Clipper Group
- Industry: Shipping
- Founded: 1991
- Founder: Torben Gülnar Jensen
- Headquarters: Copenhagen, Denmark & Nassau, Bahamas
- Key people: Frank G Jensen, Chairman & Partner, Peter Norborg, Group CEO, and Flemming Steen, Group CFO
- Services: Bulk
- Subsidiaries: Danske Færger
- Website: www.clipper-group.com

= Clipper Group =

International shipping company

Clipper Group is an international shipping company, founded in 1991 by Torben Gülnar Jensen, after a split of Armada Shipping A/S, which was founded in 1972 together with Jørgen Dannesboe.

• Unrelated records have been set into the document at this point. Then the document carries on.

-- pv_equiv track=rewrite | github.com/elementalsouls/Recon-Rat | crt-sh.py | _find_identities_column
-- ===== SOURCE A (Python) =====
-- from typing import Set, Optional
--
-- def _find_identities_column(headers: list) -> Optional[int]:
--     """Find the column index containing certificate identities."""
--     # Primary keywords for matching identities column
--     primary_keywords = ['matching identities', 'common name', 'identity']
--
--     for i, header in enumerate(headers):
--         header_lower = header.lower()
--         if any(keyword in header_lower for keyword in primary_keywords):
--             return i
--
--     # Fallback keywords
--     fallback_keywords = ['name', 'domain', 'subject', 'cn']
--     for i, header in enumerate(headers):
--         header_lower = header.lower()
--         if any(keyword in header_lower for keyword in fallback_keywords):
--             return i
--
--     return None
-- ===== SOURCE B (Python) =====
-- from typing import Optional
--
-- def _find_identities_column(headers: list) -> Optional[int]:
--     """Single pass: return on a primary match; remember the first fallback match."""
--     primary_keywords = ['matching identities', 'common name', 'identity']
--     fallback_keywords = ['name', 'domain', 'subject', 'cn']
--     first_fallback = None
--     for i, header in enumerate(headers):
--         header_lower = header.lower()
--         if any(k in header_lower for k in primary_keywords):
--             return i
--         if first_fallback is None and any(k in header_lower for k in fallback_keywords):
--             first_fallback = i
--     return first_fallback
-- ===== Notes on version B (the rewrite author's own statement) =====
-- stated objective: alternative
-- what changed: Replaced A's two sequential scans of the header list by a single pass that returns immediately on a primary-keyword match and carries the first fallback-keyword match as accumulator state, returned after the loop.
import Mathlib
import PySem

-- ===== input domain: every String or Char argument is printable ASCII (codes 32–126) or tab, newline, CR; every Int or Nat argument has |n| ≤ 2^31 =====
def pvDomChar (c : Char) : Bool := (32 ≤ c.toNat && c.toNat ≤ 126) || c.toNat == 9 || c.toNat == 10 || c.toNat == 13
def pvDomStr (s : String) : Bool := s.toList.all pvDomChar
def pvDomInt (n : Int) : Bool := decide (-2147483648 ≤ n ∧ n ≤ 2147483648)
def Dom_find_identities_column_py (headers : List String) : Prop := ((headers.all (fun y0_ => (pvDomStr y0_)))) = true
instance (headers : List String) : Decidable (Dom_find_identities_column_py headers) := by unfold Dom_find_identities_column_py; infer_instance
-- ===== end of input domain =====

-- B merges A's two scans into one pass that returns on a primary match and carries the first fallback match as state (alternative decomposition, same cost).
-- ===== PORT A =====
def pvPrimaryKeywords : List String := ["matching identities", "common name", "identity"]
def pvFallbackKeywords : List String := ["name", "domain", "subject", "cn"]

-- first loop of A: first index whose lowercased header contains a primary keyword
def pvScanA (kws : List String) : List String → Int → Option Int
  | [], _ => none
  | h :: t, i =>
    let header_lower := PySem.Str.lower h
    if kws.any (fun kw => PySem.Str.isIn kw header_lower) then some i
    else pvScanA kws t (i + 1)

def find_identities_column_py (headers : List String) : Option Int :=
  match pvScanA pvPrimaryKeywords headers 0 with
  | some i => some i
  | none => pvScanA pvFallbackKeywords headers 0

-- ===== PORT B =====
def pvLoopB : List String → Int → Option Int → Option Int
  | [], _, first_fallback => first_fallback
  | h :: t, i, first_fallback =>
    let header_lower := PySem.Str.lower h
    if pvPrimaryKeywords.any (fun kw => PySem.Str.isIn kw header_lower) then some i
    else
      pvLoopB t (i + 1)
        (if first_fallback = none ∧
            pvFallbackKeywords.any (fun kw => PySem.Str.isIn kw header_lower) = true
         then some i else first_fallback)

def find_identities_column_py_alt (headers : List String) : Option Int :=
  pvLoopB headers 0 none

-- ===== PRECONDITION & SPEC =====
def Spec_find_identities_column_py (headers : List String) (out : Option Int) : Prop := out = find_identities_column_py_alt headers
instance (headers : List String) (out : Option Int) : Decidable (Spec_find_identities_column_py headers out) := by unfold Spec_find_identities_column_py; infer_instance

-- ===== CLAIM (what is proved, stated in full; the proofs are below) =====
def Claim_equal_find_identities_column_py : Prop := ∀ (headers : List String), Dom_find_identities_column_py headers → Spec_find_identities_column_py headers (find_identities_column_py headers)

-- ===== LEMMAS AND PROOFS =====

theorem pvLoopB_eq (hs : List String) : ∀ (i : Int) (fb : Option Int),
    pvLoopB hs i fb =
      match pvScanA pvPrimaryKeywords hs i with
      | some j => some j
      | none => match fb with
        | some f => some f
        | none => pvScanA pvFallbackKeywords hs i := by
  induction hs with
  | nil => intro i fb; cases fb <;> rfl
  | cons h t ih =>
    intro i fb
    simp only [pvLoopB, pvScanA]
    cases hp : (pvPrimaryKeywords.any fun kw => PySem.Str.isIn kw (PySem.Str.lower h)) with
    | true => simp
    | false =>
      simp only [Bool.false_eq_true, if_false, ih]
      cases fb with
      | some f => simp
      | none =>
        cases hf : (pvFallbackKeywords.any fun kw => PySem.Str.isIn kw (PySem.Str.lower h)) with
        | true => cases pvScanA pvPrimaryKeywords t (i + 1) <;> simp
        | false => cases pvScanA pvPrimaryKeywords t (i + 1) <;> simp

-- ===== VERDICT (by name: the statement is the Claim_ definition above) =====
theorem find_identities_column_py_spec : Claim_equal_find_identities_column_py := by
  intro headers _
  unfold Spec_find_identities_column_py find_identities_column_py find_identities_column_py_alt
  rw [pvLoopB_eq]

Primary focus is on bulk, especially within the handysize and supramax segments, but the company also has investments within e.g. ro-ro (Seatruck Ferries) and ferries in Denmark. In total, Clipper operates a fleet of around 160 dry bulk vessels.

Clipper Group is commercially headquartered in Copenhagen and legally in Nassau, Bahamas, and has approximately 200 employees on shore and more than 1,400 seafarers.

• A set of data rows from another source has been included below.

-- closed form for A: sum over i of the inner count
def pvASum (xs : List (List Int)) : Int :=
  ((PySem.List.pyRange 0 (xs.length : Int)).map (fun i =>
    ((PySem.List.pyRange (i + 1) (xs.length : Int)).countP (fun j =>
      decide (PySem.Set.len (PySem.Set.inter
        (PySem.List.pyGetD (xs.map (fun c => PySem.Set.ofList c)) i [])
        (PySem.List.pyGetD (xs.map (fun c => PySem.Set.ofList c)) j [])) = 0)) : Int))).sum

theorem pvA_closed (xs : List (List Int)) : count_disjoint_pairs xs = pvASum xs := by
  unfold count_disjoint_pairs pvASum
  simp only [List.length_map]
  rw [PySem.List.foldl_congr_mem (g := fun count i => count +
    ((PySem.List.pyRange (i + 1) (xs.length : Int)).countP (fun j =>
      decide (PySem.Set.len (PySem.Set.inter
        (PySem.List.pyGetD (xs.map (fun c => PySem.Set.ofList c)) i [])
        (PySem.List.pyGetD (xs.map (fun c => PySem.Set.ofList c)) j [])) = 0)) : Int))]
  · rw [PySem.List.foldl_add]; simp
  · intro acc i _
    exact PySem.List.foldl_ite_add_one _ _ _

== 2008 CEC Future hijacking ==
On 7 November 2008, a group of armed pirates hijacked a Clipper-owned vessel, the CEC Future, off the northern coast of Somalia.
 The ship's crew of thirteen was held hostage for 71 days and finally released on 16 January 2009, following negotiations by CEO Per Gullestrup who orchestrated a ransom payment of $1.7 million.

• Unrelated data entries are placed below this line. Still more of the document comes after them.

-- pv_equiv track=rewrite | github.com/maokun2022/JackystanCodeprojects | JackystanCodeprojects/JackystanCodeprojects/bobble_game_solver/boggle.py | form_check
-- ===== SOURCE A (Python) =====
-- def form_check(s):
-- 	# s1-s4 should be "alpha -> ' ' -> alpha -> ' ' -> alpha -> ' ' -> alpha"
-- 	# index              0       1       2       3       4       5       6
-- 	if len(s) != 7:
-- 		return False
-- 	else:
-- 		for i in range(len(s)):
-- 			ch = s[i]
-- 			if i % 2 == 0 and ch.isalpha():
-- 				pass
-- 			elif i % 2 == 1 and ch == ' ':
-- 				pass
-- 			else:
-- 				return False
-- 		return True
-- ===== SOURCE B (Python) =====
-- def form_check(s):
--     if len(s) != 7:
--         return False
--     return all(ch.isalpha() for ch in s[0::2]) and all(ch == ' ' for ch in s[1::2])
-- ===== Notes on version B (the rewrite author's own statement) =====
-- stated objective: simpler
-- what changed: Replaces the index loop with per-position parity branching by two separate passes over the step-2 slices: all letters at even positions, all spaces at odd positions.
import Mathlib
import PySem

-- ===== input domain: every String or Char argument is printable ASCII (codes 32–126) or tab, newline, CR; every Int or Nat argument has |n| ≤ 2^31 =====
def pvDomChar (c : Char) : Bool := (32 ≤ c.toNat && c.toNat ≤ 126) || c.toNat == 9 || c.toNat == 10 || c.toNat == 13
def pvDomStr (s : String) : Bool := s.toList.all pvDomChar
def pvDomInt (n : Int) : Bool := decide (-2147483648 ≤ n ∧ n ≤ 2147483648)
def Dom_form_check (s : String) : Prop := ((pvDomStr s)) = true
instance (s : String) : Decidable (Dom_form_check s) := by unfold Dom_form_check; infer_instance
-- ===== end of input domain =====

-- B validates the two interleaved positional roles in two slice passes instead of A's
-- parity-branching index loop; objective: simpler. Return-value equivalence, no side effects.

-- ===== PORT A =====
-- the 'for i in range(len(s)): ch = s[i]; …' loop with its early 'return False'
def formCheckLoop : List (Int × Char) → Bool
  | [] => true
  | (i, ch) :: rest =>
    if i % 2 == 0 && PySem.Chars.isalpha ch then formCheckLoop rest
    else if i % 2 == 1 && ch == ' ' then formCheckLoop rest
    else false

def form_check (s : String) : Bool :=
  if s.toList.length ≠ 7 then false
  else formCheckLoop (PySem.List.enumerate s.toList 0)

-- ===== PORT B =====
-- hand port of the step-2 slice xs[0::2] (PySem.List.slice has no step); exact for a
-- nonnegative start 0 and step 2: every other element starting at the head
def everyOther : List Char → List Char
  | [] => []
  | [c] => [c]
  | c :: _ :: rest => c :: everyOther rest

def form_check_alt (s : String) : Bool :=
  if s.toList.length ≠ 7 then false
  else (everyOther s.toList).all PySem.Chars.isalpha
       && (everyOther s.toList.tail).all (· == ' ')

-- ===== PRECONDITION & SPEC =====
def Spec_form_check (s : String) (out : Bool) : Prop := out = form_check_alt s
instance (s : String) (out : Bool) : Decidable (Spec_form_check s out) := by unfold Spec_form_check; infer_instance

-- ===== CLAIM (what is proved, stated in full; the proofs are below) =====
def Claim_equal_form_check : Prop := ∀ (s : String), Dom_form_check s → Spec_form_check s (form_check s)

-- ===== LEMMAS AND PROOFS =====

theorem len7_destruct {α : Type} (l : List α) (h : l.length = 7) :
    ∃ a b c d e f g, l = [a, b, c, d, e, f, g] := by
  match l, h with
  | [a, b, c, d, e, f, g], _ => exact ⟨a, b, c, d, e, f, g, rfl⟩

-- ===== VERDICT (by name: the statement is the Claim_ definition above) =====
theorem form_check_spec : Claim_equal_form_check := by
  intro s _
  unfold Spec_form_check form_check form_check_alt
  by_cases h : s.toList.length = 7
  · obtain ⟨a, b, c, d, e, f, g, hl⟩ := len7_destruct s.toList h
    rw [hl]
    simp only [PySem.List.enumerate, formCheckLoop, everyOther, List.all, List.tail,
      List.length_cons, List.length_nil]
    cases PySem.Chars.isalpha a <;> cases PySem.Chars.isalpha c <;>
      cases PySem.Chars.isalpha e <;> cases PySem.Chars.isalpha g <;>
      cases b == ' ' <;> cases d == ' ' <;> cases f == ' ' <;> simp
  · simp [show ¬ s.length = 7 from by simpa using h]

This incident subsequently became the inspiration for the Danish movie, A Hijacking which was released in 2012.

==Subsidiaries==
===Current===
- Danske Færger (50% joint venture)
- Greystone Capital

===Former===
- Seatruck Ferries, purchased 2002, sold 2022

== Career ==

Clipper Group offers a two-year Shipping Trainee Program in Copenhagen, in cooperation with the Danish Shipowners' Association (Danish Shipping Academy).